Common Trajectories PDs Look For
CategoryValue
Pre-Clinicals1
Clerkships2
Step 2 CK3

They won’t call it “trajectory analysis,” but listen to them:

  • “Rough first year, but they crushed clinicals and really turned it on by Step 2.”
  • “Strong preclinical, average clerkships, Step 2 just okay—they might have peaked early.”
  • “Improving clerkships and rising scores—this one is still on the way up.”

The best combo?

  • Early clerkships: High Pass, then Honors later in MS3
  • Step 2: Stronger than Step 1
  • Narrative comments: “Grew tremendously,” “Rapid improvement,” “Independent learner by end of rotation”

That story—growth, resilience, upward trend—reassures a PD more than just raw numbers.


If You’re Forced to Prioritize: Where to Bet Your Energy

Let’s be blunt. You don’t have infinite bandwidth. There are points in MS3/MS4 where you’re forced to sacrifice.

The honest hierarchy, from a PD’s real-world perspective:

  • If Step 2 CK is still ahead of you and you’re in danger territory (sub-230 on practice exams):
    Fix that first. A truly weak Step 2 can lock you out of entire tiers of programs before anyone reads your glowing evals.

  • If Step 2 is already “good enough” for your target specialty (say, 240+ IM, 250+ for competitive surgical) and you’re in the middle of core clerkships:
    You will get more marginal value by protecting your clinical performance. Show up early. Read at night. Get seen as the reliable, hungry student. Those comments echo for years.

  • If you already took Step 2 and it’s mediocre but not catastrophic (230-ish), and you’re still in clerkships:
    You’re not fixing the score now. Your only play is to become the student attendings rave about. That can absolutely neutralize a meh score for many programs.

Think of it like this:

  • Step 2 is your ticket into the arena.
  • Clerkship grades and narratives decide whether you actually win once you’re in.

One More Ugly Truth: Letters Weaponize Your Clerkships

Letters of recommendation are just clerkship grades with teeth.

The PD doesn’t know what “High Pass” really means at your school. But they absolutely understand:

  • “I would rank this student in the top 5% of trainees I’ve ever worked with.”
  • “I have mild concerns about time management and reliability.”

Those comments creep into rank-list discussions more than any number.

And guess where those letters come from?
Your clerkships and sub-Is. The people you impressed—or annoyed—while you were exhausted, hungry, and pretending you didn’t care about grades.

So when you ask, “Which matters more, clerkships or Step 2?” understand this: clerkships echo twice.

  • Once in the grade.
  • Again in the letter.

Step 2 echoes once. Loudly, but only once.


The Short Answer You Actually Want

If I strip away all the nuance and force a single sentence for most students in most core specialties:

Step 2 CK matters more for getting your foot in the door; clerkship grades and narratives matter more for how high you’re ranked once you’re there.

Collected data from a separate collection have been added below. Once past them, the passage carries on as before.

-- pv_equiv track=rewrite | github.com/influxdata/sedg | tests/test_wizard.py | _mock_editor_adds_closedate
-- ===== SOURCE A (Python) =====
-- def _mock_editor_adds_closedate(content, suffix=".cve"):
--     assert suffix  # for pyright
--     # Add CloseDate to the CVE content
--     lines = content.split("\n")
--     for i, line in enumerate(lines):
--         if line.startswith("CloseDate:"):
--             lines[i] = "CloseDate: 2025-06-24"
--             break
--     return "\n".join(lines)
-- ===== SOURCE B (Python) =====
-- def _mock_editor_adds_closedate(content, suffix=".cve"):
--     assert suffix  # for pyright
--     # Single left-to-right scan: at each line start, test for the marker;
--     # on the first hit splice in the replacement up to the next "\n".
--     repl = "CloseDate: 2025-06-24"
--     at_start = True
--     i = 0
--     n = len(content)
--     while i < n:
--         if at_start and content.startswith("CloseDate:", i):
--             j = content.find("\n", i)
--             if j == -1:
--                 j = n
--             return content[:i] + repl + content[j:]
--         at_start = content[i] == "\n"
--         i += 1
--     return content
-- ===== Notes on version B (the rewrite author's own statement) =====
-- stated objective: alternative
-- what changed: B replaces A's split-into-lines / indexed loop with break / join pipeline by a single left-to-right scan over the string that tracks line starts and splices the replacement in at the first 'CloseDate:' line, never materialising a list of lines.
import Mathlib
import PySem

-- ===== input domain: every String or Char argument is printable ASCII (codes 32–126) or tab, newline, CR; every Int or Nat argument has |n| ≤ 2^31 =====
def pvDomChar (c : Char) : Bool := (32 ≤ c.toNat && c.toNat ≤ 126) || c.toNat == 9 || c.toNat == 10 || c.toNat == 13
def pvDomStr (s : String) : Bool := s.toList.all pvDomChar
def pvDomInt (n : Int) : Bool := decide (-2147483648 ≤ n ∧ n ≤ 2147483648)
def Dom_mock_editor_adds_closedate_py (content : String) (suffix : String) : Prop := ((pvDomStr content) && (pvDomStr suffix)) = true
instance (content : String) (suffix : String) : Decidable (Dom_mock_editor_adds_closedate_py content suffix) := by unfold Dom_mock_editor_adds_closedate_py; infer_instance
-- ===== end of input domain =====

-- B replaces A's split-lines/loop/join with a single left-to-right scan over the
-- characters that splices the replacement in at the first line start matching
-- "CloseDate:" (objective: alternative).


-- ===== PORT A =====
def pvPat : List Char := "CloseDate:".toList
def pvRepl : List Char := "CloseDate: 2025-06-24".toList

-- A's for-loop with break: scan the lines, replace the first one that starts
-- with "CloseDate:", keep the rest untouched.
def pvLoopA : List (List Char) → List (List Char)
  | [] => []
  | l :: ls =>
    if PySem.Chars.startswith l pvPat then pvRepl :: ls
    else l :: pvLoopA ls

-- content.split("\n") / "\n".join(...) are ported as List.splitOn '\n' /
-- List.intercalate ['\n'] on the char list — exact for a single-char separator.
def mock_editor_adds_closedate_py (content : String) (suffix : String) : String :=
  String.mk (List.intercalate ['\n'] (pvLoopA (content.toList.splitOn '\n')))

-- ===== PORT B =====
-- B's while-loop: one pass, `atStart` tracks being at a line start; on the first
-- match emit the replacement and the rest of the string from the next '\n'
-- (content.find("\n", i) ported as dropWhile), else copy the char and move on.
def pvScan : Bool → List Char → List Char
  | _, [] => []
  | atStart, c :: cs =>
    if atStart && PySem.Chars.startswith (c :: cs) pvPat then
      pvRepl ++ (c :: cs).dropWhile (fun d => d != '\n')
    else
      c :: pvScan (c == '\n') cs

def mock_editor_adds_closedate_py_alt (content : String) (suffix : String) : String :=
  String.mk (pvScan true content.toList)

-- ===== PRECONDITION & SPEC =====
-- `assert suffix` raises AssertionError on the empty string; both programs keep
-- the assert, so suffix = "" is excluded.
def Pre_mock_editor_adds_closedate_py (content : String) (suffix : String) : Prop := suffix ≠ ""
instance (content : String) (suffix : String) : Decidable (Pre_mock_editor_adds_closedate_py content suffix) := by unfold Pre_mock_editor_adds_closedate_py; infer_instance
def pvWitness_mock_editor_adds_closedate_py : String × String := ("CloseDate: TBD\nfoo", ".cve")

def Spec_mock_editor_adds_closedate_py (content : String) (suffix : String) (out : String) : Prop := out = mock_editor_adds_closedate_py_alt content suffix
instance (content : String) (suffix : String) (out : String) : Decidable (Spec_mock_editor_adds_closedate_py content suffix out) := by unfold Spec_mock_editor_adds_closedate_py; infer_instance

-- ===== CLAIM (what is proved, stated in full; the proofs are below) =====
def Claim_equal_mock_editor_adds_closedate_py : Prop := ∀ (content : String) (suffix : String), Dom_mock_editor_adds_closedate_py content suffix → Pre_mock_editor_adds_closedate_py content suffix → Spec_mock_editor_adds_closedate_py content suffix (mock_editor_adds_closedate_py content suffix)

-- ===== LEMMAS AND PROOFS =====

lemma pv_pat_no_nl : ∀ a ∈ pvPat, a ≠ '\n' := by
  have h : pvPat.all (fun a => a != '\n') = true := rfl
  intro a ha
  simpa using List.all_eq_true.mp h a ha

lemma pv_prefix_takeWhile_of (p : List Char) (hp : ∀ a ∈ p, a ≠ '\n') :
    ∀ cs : List Char, p <+: cs → p <+: cs.takeWhile (fun d => d != '\n') := by
  induction p with
  | nil => intro cs _; exact List.nil_prefix
  | cons a p ih =>
    intro cs hpre
    cases cs with
    | nil => simp at hpre
    | cons b cs =>
      rw [List.cons_prefix_cons] at hpre
      obtain ⟨rfl, h2⟩ := hpre
      have ha : (a != '\n') = true := by simp [hp a (by simp)]
      simp only [List.takeWhile_cons, ha, if_true, List.cons_prefix_cons]
      exact ⟨by trivial, ih (fun x hx => hp x (by simp [hx])) cs h2⟩

lemma pv_sw_takeWhile (cs : List Char) :
    PySem.Chars.startswith (cs.takeWhile (fun d => d != '\n')) pvPat
      = PySem.Chars.startswith cs pvPat := by
  rw [Bool.eq_iff_iff, PySem.Chars.startswith_iff, PySem.Chars.startswith_iff]
  exact ⟨fun h => h.trans (List.takeWhile_prefix _),
         fun h => pv_prefix_takeWhile_of _ pv_pat_no_nl _ h⟩

lemma pv_dropWhile_head : ∀ (cs : List Char) (x : Char) (rest : List Char),
    cs.dropWhile (fun d => d != '\n') = x :: rest → x = '\n' := by
  intro cs
  induction cs with
  | nil => intro x rest h; simp at h
  | cons c cs ih =>
    intro x rest h
    by_cases hc : c = '\n'
    · subst hc
      rw [List.dropWhile_cons_of_neg (by simp)] at h
      cases h; rfl
    · rw [List.dropWhile_cons_of_pos (by simp [hc])] at h
      exact ih _ _ h

lemma pvScan_false : ∀ cs : List Char, pvScan false cs =
    cs.takeWhile (fun d => d != '\n') ++
      (match cs.dropWhile (fun d => d != '\n') with
       | [] => []
       | _ :: rest => '\n' :: pvScan true rest) := by
  intro cs
  induction cs with
  | nil => simp [pvScan]
  | cons c cs ih =>
    by_cases hc : c = '\n'
    · subst hc
      simp [pvScan, List.takeWhile_cons, List.dropWhile_cons]
    · have hc' : (c != '\n') = true := by simp [hc]
      have hcc : (c == '\n') = false := by simp [hc]
      simp [pvScan, hc', hcc, ih]

set_option maxRecDepth 8192 in
lemma pvScan_true (cs : List Char) : pvScan true cs =
    if PySem.Chars.startswith cs pvPat then
      pvRepl ++ cs.dropWhile (fun d => d != '\n')
    else
      cs.takeWhile (fun d => d != '\n') ++
        (match cs.dropWhile (fun d => d != '\n') with
         | [] => []
         | _ :: rest => '\n' :: pvScan true rest) := by
  cases cs with
  | nil => simp [pvScan]; decide
  | cons c cs =>
    by_cases hsw : PySem.Chars.startswith (c :: cs) pvPat = true
    · simp [pvScan, hsw]
    · rw [if_neg hsw]
      by_cases hc : c = '\n'
      · subst hc
        simp [pvScan, hsw, List.takeWhile_cons, List.dropWhile_cons]
      · have hc' : (c != '\n') = true := by simp [hc]
        have hcc : (c == '\n') = false := by simp [hc]
        simp [pvScan, hsw, hc', hcc, pvScan_false]

lemma pv_splitOn (cs : List Char) : cs.splitOn '\n' =
    cs.takeWhile (fun d => d != '\n') ::
      (match cs.dropWhile (fun d => d != '\n') with
       | [] => []
       | _ :: rest => rest.splitOn '\n') := by
  induction cs with
  | nil => simp [List.splitOn, List.splitOnP_nil]
  | cons c cs ih =>
    by_cases hc : c = '\n'
    · subst hc
      simp [List.splitOn, List.splitOnP_cons, List.takeWhile_cons, List.dropWhile_cons]
    · have hc' : (c != '\n') = true := by simp [hc]
      simp only [List.splitOn] at ih ⊢
      rw [List.splitOnP_cons]
      simp [hc, hc', ih, List.takeWhile_cons, List.dropWhile_cons]

lemma pv_splitOn_ne_nil (cs : List Char) : cs.splitOn '\n' ≠ [] :=
  List.splitOnP_ne_nil _ _

lemma pv_ic_singleton (l : List Char) : List.intercalate ['\n'] [l] = l := by
  simp [List.intercalate]

lemma pv_ic_cons_cons (l l2 : List Char) (ls2 : List (List Char)) :
    List.intercalate ['\n'] (l :: l2 :: ls2)
      = l ++ '\n' :: List.intercalate ['\n'] (l2 :: ls2) := by
  simp [List.intercalate]

lemma pvLoopA_ne_nil (ls : List (List Char)) (h : ls ≠ []) : pvLoopA ls ≠ [] := by
  cases ls with
  | nil => exact absurd rfl h
  | cons l ls => simp only [pvLoopA]; split <;> simp

set_option maxRecDepth 8192 in
lemma pv_main : ∀ (n : Nat) (cs : List Char), cs.length ≤ n →
    List.intercalate ['\n'] (pvLoopA (cs.splitOn '\n')) = pvScan true cs := by
  intro n
  induction n with
  | zero =>
    intro cs h
    have hcs : cs = [] := List.eq_nil_of_length_eq_zero (Nat.le_zero.mp h)
    subst hcs; decide
  | succ n ih =>
    intro cs hlen
    rw [pv_splitOn, pvScan_true]
    by_cases hsw : PySem.Chars.startswith cs pvPat = true
    · have hswt : PySem.Chars.startswith (cs.takeWhile (fun d => d != '\n')) pvPat = true := by
        rw [pv_sw_takeWhile]; exact hsw
      rw [if_pos hsw]
      cases hdrop : cs.dropWhile (fun d => d != '\n') with
      | nil => simp [pvLoopA, hswt, pv_ic_singleton]
      | cons x rest =>
        have hx : x = '\n' := pv_dropWhile_head cs x rest hdrop
        subst hx
        have hic : List.intercalate ['\n'] (rest.splitOn '\n') = rest :=
          List.intercalate_splitOn rest '\n'
        obtain ⟨l2, ls2, hsp⟩ : ∃ l2 ls2, rest.splitOn '\n' = l2 :: ls2 := by
          cases h' : rest.splitOn '\n' with
          | nil => exact absurd h' (pv_splitOn_ne_nil rest)
          | cons a b => exact ⟨a, b, rfl⟩
        have hL : pvLoopA (cs.takeWhile (fun d => d != '\n') :: l2 :: ls2)
            = pvRepl :: l2 :: ls2 := by simp [pvLoopA, hswt]
        show List.intercalate ['\n'] (pvLoopA (List.takeWhile (fun d => d != '\n') cs :: rest.splitOn '\n')) = pvRepl ++ '\n' :: rest
        rw [hsp, hL, pv_ic_cons_cons, ← hsp, hic]
    · have hswt : PySem.Chars.startswith (cs.takeWhile (fun d => d != '\n')) pvPat = false := by
        rw [pv_sw_takeWhile]; exact Bool.eq_false_iff.mpr hsw
      rw [if_neg hsw]
      cases hdrop : cs.dropWhile (fun d => d != '\n') with
      | nil => simp [pvLoopA, hswt, pv_ic_singleton]
      | cons x rest =>
        have hx : x = '\n' := pv_dropWhile_head cs x rest hdrop
        subst hx
        have hrest : rest.length ≤ n := by
          have h1 : (cs.dropWhile (fun d => d != '\n')).length ≤ cs.length :=
            (List.dropWhile_sublist _).length_le
          rw [hdrop] at h1
          simp only [List.length_cons] at h1
          omega
        obtain ⟨l2, ls2, hsp⟩ : ∃ l2 ls2, pvLoopA (rest.splitOn '\n') = l2 :: ls2 := by
          cases h' : pvLoopA (rest.splitOn '\n') with
          | nil => exact absurd h' (pvLoopA_ne_nil _ (pv_splitOn_ne_nil rest))
          | cons a b => exact ⟨a, b, rfl⟩
        have hL : pvLoopA (cs.takeWhile (fun d => d != '\n') :: rest.splitOn '\n')
            = cs.takeWhile (fun d => d != '\n') :: pvLoopA (rest.splitOn '\n') := by
          simp [pvLoopA, hswt]
        show List.intercalate ['\n'] (pvLoopA (List.takeWhile (fun d => d != '\n') cs :: rest.splitOn '\n')) = List.takeWhile (fun d => d != '\n') cs ++ '\n' :: pvScan true rest
        rw [hL, hsp, pv_ic_cons_cons, ← hsp, ih rest hrest]

-- ===== VERDICT (by name: the statement is the Claim_ definition above) =====
theorem mock_editor_adds_closedate_py_spec : Claim_equal_mock_editor_adds_closedate_py := by
  intro content suffix _hdom _hpre
  unfold Spec_mock_editor_adds_closedate_py mock_editor_adds_closedate_py mock_editor_adds_closedate_py_alt
  exact congrArg String.mk (pv_main content.toList.length content.toList le_rfl)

You need Step 2 to clear the floor.
You need clerkship performance to raise your ceiling.

If you’ve got time before both? Build your clinical reputation first while carving out a disciplined path to a solid Step 2.
If you’re staring down a weak Step 2? Salvage it as much as you realistically can, then lean hard on being the best MS3/MS4 your attendings have seen in years.

Program directors are reading both.
But when they argue in that closed conference room about whether you’re #5 or #25 on the list, they quote your comments and letters—not your score.


Remember these three things:

  1. Step 2 CK is the gatekeeper; clerkship grades and narratives are the trust meter.
  2. Specialty and program type shift the weighting, but for rank lists, strong clinical performance and letters repeatedly overpower small Step 2 differences.
  3. Clerkships echo into your letters; your test score doesn’t. That echo is what PDs remember when they decide if they want you on their team at 2 a.m.